Devika said that initially, McCann and State Street were prepared for handling logistics and communications around a week-long campaign—not one that would last months and months, and may even reach (and hopefully exceed) a year. As a result, the PR planning around the campaign had very much been a day-to-day effort around new, sometimes unanticipated, Fearless Girl discussions in the media. One of the key factors allowing the campaign to respond successfully to new developments was having a great partner in State Street, a client who was receptive, flexible and right on board with everything that needed to be done, including many late-night conference calls.
Eric added, however, that the most brilliant strategic communications response to all of the press (both positive and negative) around the campaign was to not respond at all, but rather to let the public discourse drive discussion and ultimately resolve itself. In the end, McCann or State Street did not drive the public narrative—the statue spoke for itself and brought hundreds of thousands of people around the world to share their opinions, driving organic, productive conversations around the campaign.

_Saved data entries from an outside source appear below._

-- pv_equiv track=rewrite | github.com/thelongcommute/codechef | little_elephant_and_permutations/treeroot-bruteforce.py | possible_children
-- ===== SOURCE A (Python) =====
-- import math
--
-- def possible_children(n, parent, id_set):
--     output = []
--     for i in range(math.ceil(n / 2)):
--         j = n - i
--         if (i == 0 or i in id_set) and (j in id_set) and not ((i or j) == parent):
--             output.append((i, j))
--     if output:
--         return output
--     return [(0, 0)]
-- ===== SOURCE B (Python) =====
-- def possible_children(n, parent, id_set):
--     # Iterate over the candidate set {0} | id_set (sorted) instead of scanning
--     # every integer in range(ceil(n/2)); the first conjunct of A's test is then
--     # automatic and only the bound, the partner test and the parent test remain.
--     half = (n + 1) // 2  # == ceil(n / 2) for integer n
--     out = []
--     for i in sorted(set(id_set) | {0}):
--         if 0 <= i < half and (n - i) in id_set and (n - i if i == 0 else i) != parent:
--             out.append((i, n - i))
--     return out if out else [(0, 0)]
-- ===== Notes on version B (the rewrite author's own statement) =====
-- stated objective: alternative
-- what changed: Instead of scanning every integer i in range(ceil(n/2)) and testing membership, B iterates only over the sorted candidate set {0} | id_set (which makes A's first conjunct automatic) and keeps the pairs that satisfy the bound, partner and parent tests; it trades the linear range scan for a sort of the set's members.
import Mathlib
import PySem

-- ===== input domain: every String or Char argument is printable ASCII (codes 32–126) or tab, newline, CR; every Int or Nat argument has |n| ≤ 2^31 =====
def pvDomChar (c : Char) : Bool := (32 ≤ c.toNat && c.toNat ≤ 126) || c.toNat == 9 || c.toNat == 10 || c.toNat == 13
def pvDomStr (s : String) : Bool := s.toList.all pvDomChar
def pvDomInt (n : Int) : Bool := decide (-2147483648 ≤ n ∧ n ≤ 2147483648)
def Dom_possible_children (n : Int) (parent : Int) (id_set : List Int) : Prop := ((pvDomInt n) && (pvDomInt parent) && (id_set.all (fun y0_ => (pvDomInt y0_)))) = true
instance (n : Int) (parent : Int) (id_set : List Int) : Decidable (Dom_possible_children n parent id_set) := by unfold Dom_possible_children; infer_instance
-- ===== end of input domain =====

-- B iterates over the sorted candidate set {0} ∪ id_set instead of scanning every
-- integer in range(ceil(n/2)); same return value, proved equal below.
-- ===== PORT A =====
-- math.ceil(n / 2): exact as -((-n) // 2) for the integer n admitted by Dom (|n| ≤ 2^31, so n/2 is float-exact)
def possible_children (n : Int) (parent : Int) (id_set : List Int) : List (Int × Int) :=
  let output := (PySem.List.pyRange 0 (-(PySem.Int.floordiv (-n) 2)) 1).foldl
    (fun output i =>
      let j := n - i
      if (i == 0 || id_set.contains i) && id_set.contains j
          && !((if i == 0 then j else i) == parent)
      then output ++ [(i, j)] else output) []
  if output.isEmpty then [(0, 0)] else output

-- ===== PORT B =====
def possible_children_alt (n : Int) (parent : Int) (id_set : List Int) : List (Int × Int) :=
  let half := PySem.Int.floordiv (n + 1) 2
  let out := (PySem.List.sorted (PySem.Set.union (PySem.Set.ofList id_set) [0]) (fun x => x) false).foldl
    (fun out i =>
      if (decide (0 ≤ i) && decide (i < half)) && id_set.contains (n - i)
          && ((if i == 0 then n - i else i) != parent)
      then out ++ [(i, n - i)] else out) []
  if out.isEmpty then [(0, 0)] else out

-- ===== PRECONDITION & SPEC =====
def Spec_possible_children (n : Int) (parent : Int) (id_set : List Int) (out : List (Int × Int)) : Prop := out = possible_children_alt n parent id_set
instance (n : Int) (parent : Int) (id_set : List Int) (out : List (Int × Int)) : Decidable (Spec_possible_children n parent id_set out) := by unfold Spec_possible_children; infer_instance

-- ===== CLAIM (what is proved, stated in full; the proofs are below) =====
def Claim_equal_possible_children : Prop := ∀ (n : Int) (parent : Int) (id_set : List Int), Dom_possible_children n parent id_set → Spec_possible_children n parent id_set (possible_children n parent id_set)

-- ===== LEMMAS AND PROOFS =====

-- both programs' loop bound is ceil(n/2)
theorem pvCeil_eq (n : Int) :
    -(PySem.Int.floordiv (-n) 2) = PySem.Int.floordiv (n + 1) 2 := by
  rw [PySem.Int.floordiv_eq_ediv_of_pos (by norm_num : (0:Int) < 2),
      PySem.Int.floordiv_eq_ediv_of_pos (by norm_num : (0:Int) < 2)]
  omega

-- set(id_set) | {0} = set(id_set ++ [0])
theorem pvUnion_eq (id_set : List Int) :
    PySem.Set.union (PySem.Set.ofList id_set) [0] = PySem.Set.ofList (id_set ++ [0]) := by
  simp [PySem.Set.union, PySem.Set.ofList_eq_foldl, List.foldl_append, PySem.Set.update]

-- the two filtered index lists coincide
theorem pvFilter_eq (n parent : Int) (id_set : List Int) :
    (PySem.List.pyRange 0 (-(PySem.Int.floordiv (-n) 2)) 1).filter
      (fun i => (i == 0 || id_set.contains i) && id_set.contains (n - i)
          && !((if i == 0 then n - i else i) == parent))
    = (PySem.List.sorted (PySem.Set.union (PySem.Set.ofList id_set) [0]) (fun x => x) false).filter
      (fun i => (decide (0 ≤ i) && decide (i < PySem.Int.floordiv (n + 1) 2))
          && id_set.contains (n - i) && ((if i == 0 then n - i else i) != parent)) := by
  rw [pvUnion_eq]
  apply List.Perm.eq_of_pairwise (le := fun a b : Int => a ≤ b)
        (fun a b _ _ h1 h2 => le_antisymm h1 h2)
        (((PySem.List.pairwise_lt_pyRange_one 0 _).filter _).imp (fun h => le_of_lt h))
        (((PySem.List.sorted_ofList_pairwise_lt _).filter _).imp (fun h => le_of_lt h))
  apply (List.perm_ext_iff_of_nodup ?_ ?_).mpr
  case _ =>
      intro x
      simp only [List.mem_filter, PySem.List.mem_pyRange_one, PySem.List.mem_sorted,
        PySem.Set.mem_ofList, List.mem_append, List.mem_singleton, pvCeil_eq,
        Bool.and_eq_true, Bool.or_eq_true, beq_iff_eq, bne_iff_ne, Bool.not_eq_eq_eq_not,
        Bool.not_true, beq_eq_false_iff_ne, decide_eq_true_eq, List.contains_eq_mem,
        ne_eq]
      by_cases hx : x = 0 <;> subst_eqs <;> constructor <;> intro h <;> tauto
  case _ => exact ((PySem.List.pairwise_lt_pyRange_one 0 _).filter _).imp (fun h => ne_of_lt h)
  case _ => exact ((PySem.List.sorted_ofList_pairwise_lt _).filter _).imp (fun h => ne_of_lt h)

-- ===== VERDICT (by name: the statement is the Claim_ definition above) =====
theorem possible_children_spec : Claim_equal_possible_children := by
  intro n parent id_set _
  unfold Spec_possible_children possible_children possible_children_alt
  simp only [PySem.List.foldl_append_if, List.nil_append]
  rw [pvFilter_eq n parent id_set]
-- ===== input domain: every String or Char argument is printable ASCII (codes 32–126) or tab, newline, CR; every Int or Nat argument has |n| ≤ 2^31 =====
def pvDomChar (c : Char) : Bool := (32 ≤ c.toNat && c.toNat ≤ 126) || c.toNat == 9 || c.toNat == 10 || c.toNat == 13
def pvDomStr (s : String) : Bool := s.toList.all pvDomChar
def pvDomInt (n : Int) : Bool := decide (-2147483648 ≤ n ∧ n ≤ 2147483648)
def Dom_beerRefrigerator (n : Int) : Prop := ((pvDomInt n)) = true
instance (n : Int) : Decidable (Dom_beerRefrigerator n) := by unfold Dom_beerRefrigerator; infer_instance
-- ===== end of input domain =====

-- B replaces A's O(n) scan over every candidate edge with divisor enumeration up to sqrt (same
-- first-strict-minimum tie-break, identical results); B is measurably faster on large n.

-- ===== PORT A =====
def beerRefrigerator (n : Int) : String :=
  let st : List Int × Int :=
    (PySem.List.pyRange 1 (n+1) 1).foldl (fun st x =>
      if PySem.Int.mod n x == 0 then
        let x2 := PySem.Int.floordiv n x
        (PySem.List.pyRange 1 (x2+1) 1).foldl (fun st y =>
          if PySem.Int.mod x2 y == 0 then
            let y2 := PySem.Int.floordiv x2 y
            let z := y2
            let group := [x, y, z]
            let score := x + y + z
            if st.1.isEmpty || decide (st.2 > score) then (group, score) else st
          else st) st
      else st) ([], 0)
  let bestCase := PySem.List.sorted st.1 (fun v => v) true
  -- bestCase[0/1/2]: for n ≥ 1 bestCase has exactly 3 elements; for n ≤ 0 it is [] and Python
  -- raises IndexError (excluded by Pre_) — pyGetD's default is only ever used there
  PySem.Int.toStr (PySem.List.pyGetD bestCase 0 0) ++ " X " ++
    PySem.Int.toStr (PySem.List.pyGetD bestCase 1 0) ++ " X " ++
    PySem.Int.toStr (PySem.List.pyGetD bestCase 2 0)

-- ===== PORT B =====
-- Source B _divisors: trial division up to sqrt(m); small = divisors ≤ sqrt, large = cofactors.
-- fuel only makes the while-loop structurally recursive; m.toNat + 1 steps always suffice.
def divAux (m : Int) (fuel : Nat) (i : Int) (small large : List Int) : List Int :=
  match fuel with
  | 0 => small ++ large.reverse
  | Nat.succ f =>
    if i * i ≤ m then
      if PySem.Int.mod m i == 0 then
        if i ≠ PySem.Int.floordiv m i then
          divAux m f (i+1) (small ++ [i]) (large ++ [PySem.Int.floordiv m i])
        else
          divAux m f (i+1) (small ++ [i]) large
      else divAux m f (i+1) small large
    else small ++ large.reverse   -- small + large[::-1]

def divisors (m : Int) : List Int := divAux m (m.toNat + 1) 1 [] []

def beerRefrigerator_alt (n : Int) : String :=
  let st : List Int × Int :=
    (divisors n).foldl (fun st x =>
      let m := PySem.Int.floordiv n x
      (divisors m).foldl (fun st y =>
        let z := PySem.Int.floordiv m y
        let score := x + y + z
        if st.1.isEmpty || decide (score < st.2) then ([x, y, z], score) else st) st) ([], 0)
  let best := PySem.List.sorted st.1 (fun v => v) true
  -- best[0/1/2]: 3 elements whenever n ≥ 1; [] only where Python raises (outside Pre_)
  PySem.Int.toStr (PySem.List.pyGetD best 0 0) ++ " X " ++
    PySem.Int.toStr (PySem.List.pyGetD best 1 0) ++ " X " ++
    PySem.Int.toStr (PySem.List.pyGetD best 2 0)

-- ===== PRECONDITION & SPEC =====
-- For n ≤ 0 no divisor is found and Python A raises IndexError on bestCase[0]; excluded.
def Pre_beerRefrigerator (n : Int) : Prop := 1 ≤ n
instance (n : Int) : Decidable (Pre_beerRefrigerator n) := by unfold Pre_beerRefrigerator; infer_instance
def pvWitness_beerRefrigerator : Int := (12)

def Spec_beerRefrigerator (n : Int) (out : String) : Prop := out = beerRefrigerator_alt n
instance (n : Int) (out : String) : Decidable (Spec_beerRefrigerator n out) := by unfold Spec_beerRefrigerator; infer_instance

-- ===== CLAIM (what is proved, stated in full; the proofs are below) =====
def Claim_equal_beerRefrigerator : Prop := ∀ (n : Int), Dom_beerRefrigerator n → Pre_beerRefrigerator n → Spec_beerRefrigerator n (beerRefrigerator n)

-- ===== LEMMAS AND PROOFS =====

-- the "small" part of _divisors still to be produced from counter i
def lowD (m i : Int) : List Int :=
  if i * i ≤ m then
    (if PySem.Int.mod m i == 0 then [i] else []) ++ lowD m (i+1)
  else []
termination_by (m + 1 - i).toNat
decreasing_by
  have hi : i ≤ m := by nlinarith [sq_nonneg i]
  omega

-- the "large" part of _divisors still to be produced from counter i
def highD (m i : Int) : List Int :=
  if i * i ≤ m then
    (if PySem.Int.mod m i == 0 ∧ i ≠ PySem.Int.floordiv m i then [PySem.Int.floordiv m i] else []) ++ highD m (i+1)
  else []
termination_by (m + 1 - i).toNat
decreasing_by
  have hi : i ≤ m := by nlinarith [sq_nonneg i]
  omega

lemma divAux_fuel (m : Int) (fuel : Nat) : ∀ (i : Int) (small large : List Int),
    (m + 1 - i).toNat ≤ fuel →
    divAux m fuel i small large = small ++ lowD m i ++ (large ++ highD m i).reverse := by
  induction fuel with
  | zero =>
    intro i small large h
    have h0 : m + 1 ≤ i := by omega
    have hle : ¬ i * i ≤ m := by nlinarith [sq_nonneg (i-1), mul_self_nonneg i]
    rw [divAux, lowD, highD, if_neg hle, if_neg hle]
    simp
  | succ f ih =>
    intro i small large h
    rw [divAux]
    by_cases hle : i * i ≤ m
    · have hi : i ≤ m := by nlinarith [sq_nonneg i]
      have hf : (m + 1 - (i+1)).toNat ≤ f := by omega
      rw [if_pos hle, lowD, highD, if_pos hle, if_pos hle]
      by_cases hmod : (PySem.Int.mod m i == 0) = true
      · by_cases hne : i ≠ PySem.Int.floordiv m i
        · rw [if_pos hmod, if_pos hne, ih _ _ _ hf, if_pos hmod, if_pos (And.intro hmod hne)]
          simp [List.append_assoc]
        · rw [if_pos hmod, if_neg hne, ih _ _ _ hf, if_pos hmod,
            if_neg (show ¬((PySem.Int.mod m i == 0) = true ∧ i ≠ PySem.Int.floordiv m i) from
              fun hp => hne hp.2)]
          simp [List.append_assoc]
      · rw [if_neg hmod, ih _ _ _ hf, if_neg hmod,
          if_neg (show ¬((PySem.Int.mod m i == 0) = true ∧ i ≠ PySem.Int.floordiv m i) from
            fun hp => hmod hp.1)]
        simp
    · rw [if_neg hle, lowD, highD, if_neg hle, if_neg hle]
      simp

lemma mem_lowD (m i d : Int) :
    1 ≤ i → (d ∈ lowD m i ↔ i ≤ d ∧ d * d ≤ m ∧ PySem.Int.mod m d = 0) := by
  fun_induction lowD m i with
  | case1 i hle ih =>
    intro hi
    rw [List.mem_append, ih (by omega)]
    split_ifs with hmod
    · rw [beq_iff_eq] at hmod
      simp only [List.mem_singleton]
      constructor
      · rintro (rfl | ⟨h1, h2, h3⟩)
        · exact ⟨le_refl _, hle, hmod⟩
        · exact ⟨by omega, h2, h3⟩
      · rintro ⟨h1, h2, h3⟩
        by_cases hdi : d = i
        · exact Or.inl hdi
        · exact Or.inr ⟨by omega, h2, h3⟩
    · rw [beq_iff_eq] at hmod
      simp only [List.not_mem_nil, false_or]
      constructor
      · rintro ⟨h1, h2, h3⟩; exact ⟨by omega, h2, h3⟩
      · rintro ⟨h1, h2, h3⟩
        refine ⟨?_, h2, h3⟩
        rcases eq_or_lt_of_le h1 with h | h
        · exact absurd (h ▸ h3) hmod
        · omega
  | case2 i hle =>
    intro hi
    simp only [List.not_mem_nil, false_iff]
    rintro ⟨h1, h2, h3⟩
    exact hle (by nlinarith)

lemma mem_highD (m i d : Int) :
    1 ≤ i → (d ∈ highD m i ↔ ∃ j, i ≤ j ∧ j * j ≤ m ∧ PySem.Int.mod m j = 0 ∧
      j ≠ PySem.Int.floordiv m j ∧ d = PySem.Int.floordiv m j) := by
  fun_induction highD m i with
  | case1 i hle ih =>
    intro hi
    rw [List.mem_append, ih (by omega)]
    split_ifs with hc
    · simp only [List.mem_singleton]
      constructor
      · rintro (rfl | ⟨j, h1, h2, h3, h4, h5⟩)
        · exact ⟨i, le_refl _, hle, beq_iff_eq.mp hc.1, hc.2, rfl⟩
        · exact ⟨j, by omega, h2, h3, h4, h5⟩
      · rintro ⟨j, h1, h2, h3, h4, h5⟩
        by_cases hji : j = i
        · exact Or.inl (by rw [h5, hji])
        · exact Or.inr ⟨j, by omega, h2, h3, h4, h5⟩
    · simp only [List.not_mem_nil, false_or]
      constructor
      · rintro ⟨j, h1, h2, h3, h4, h5⟩; exact ⟨j, by omega, h2, h3, h4, h5⟩
      · rintro ⟨j, h1, h2, h3, h4, h5⟩
        refine ⟨j, ?_, h2, h3, h4, h5⟩
        rcases eq_or_lt_of_le h1 with h | h
        · exact absurd ⟨by rw [beq_iff_eq, h]; exact h3, by rw [h]; exact h4⟩ hc
        · omega
  | case2 i hle =>
    intro hi
    simp only [List.not_mem_nil, false_iff]
    rintro ⟨j, h1, h2, h3, h4, h5⟩
    exact hle (by nlinarith)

Stephen Tisdalle said one of the traits of a remarkable campaign is the organic factor— the campaign itself was done on a relatively small budget, and the public and press were the ones to drive conversation around it. He also mentioned that because of the tight turnaround required to finish the Fearless Girl in time for International Women’s Day, it required a lot of faith that everything would fall into place perfectly. Once in production mode, there was hardly time to inspect and double-check every step of the statue-creating process; everyone just had to trust that the team. Looking back, if any single part of the campaign, from the statue’s placement to obtaining permits to timing the installation, had fallen through, Fearless Girl may not have had the type of impact that she has. In retrospect, it was a big risk that everyone had taken. We think it was worthwhile.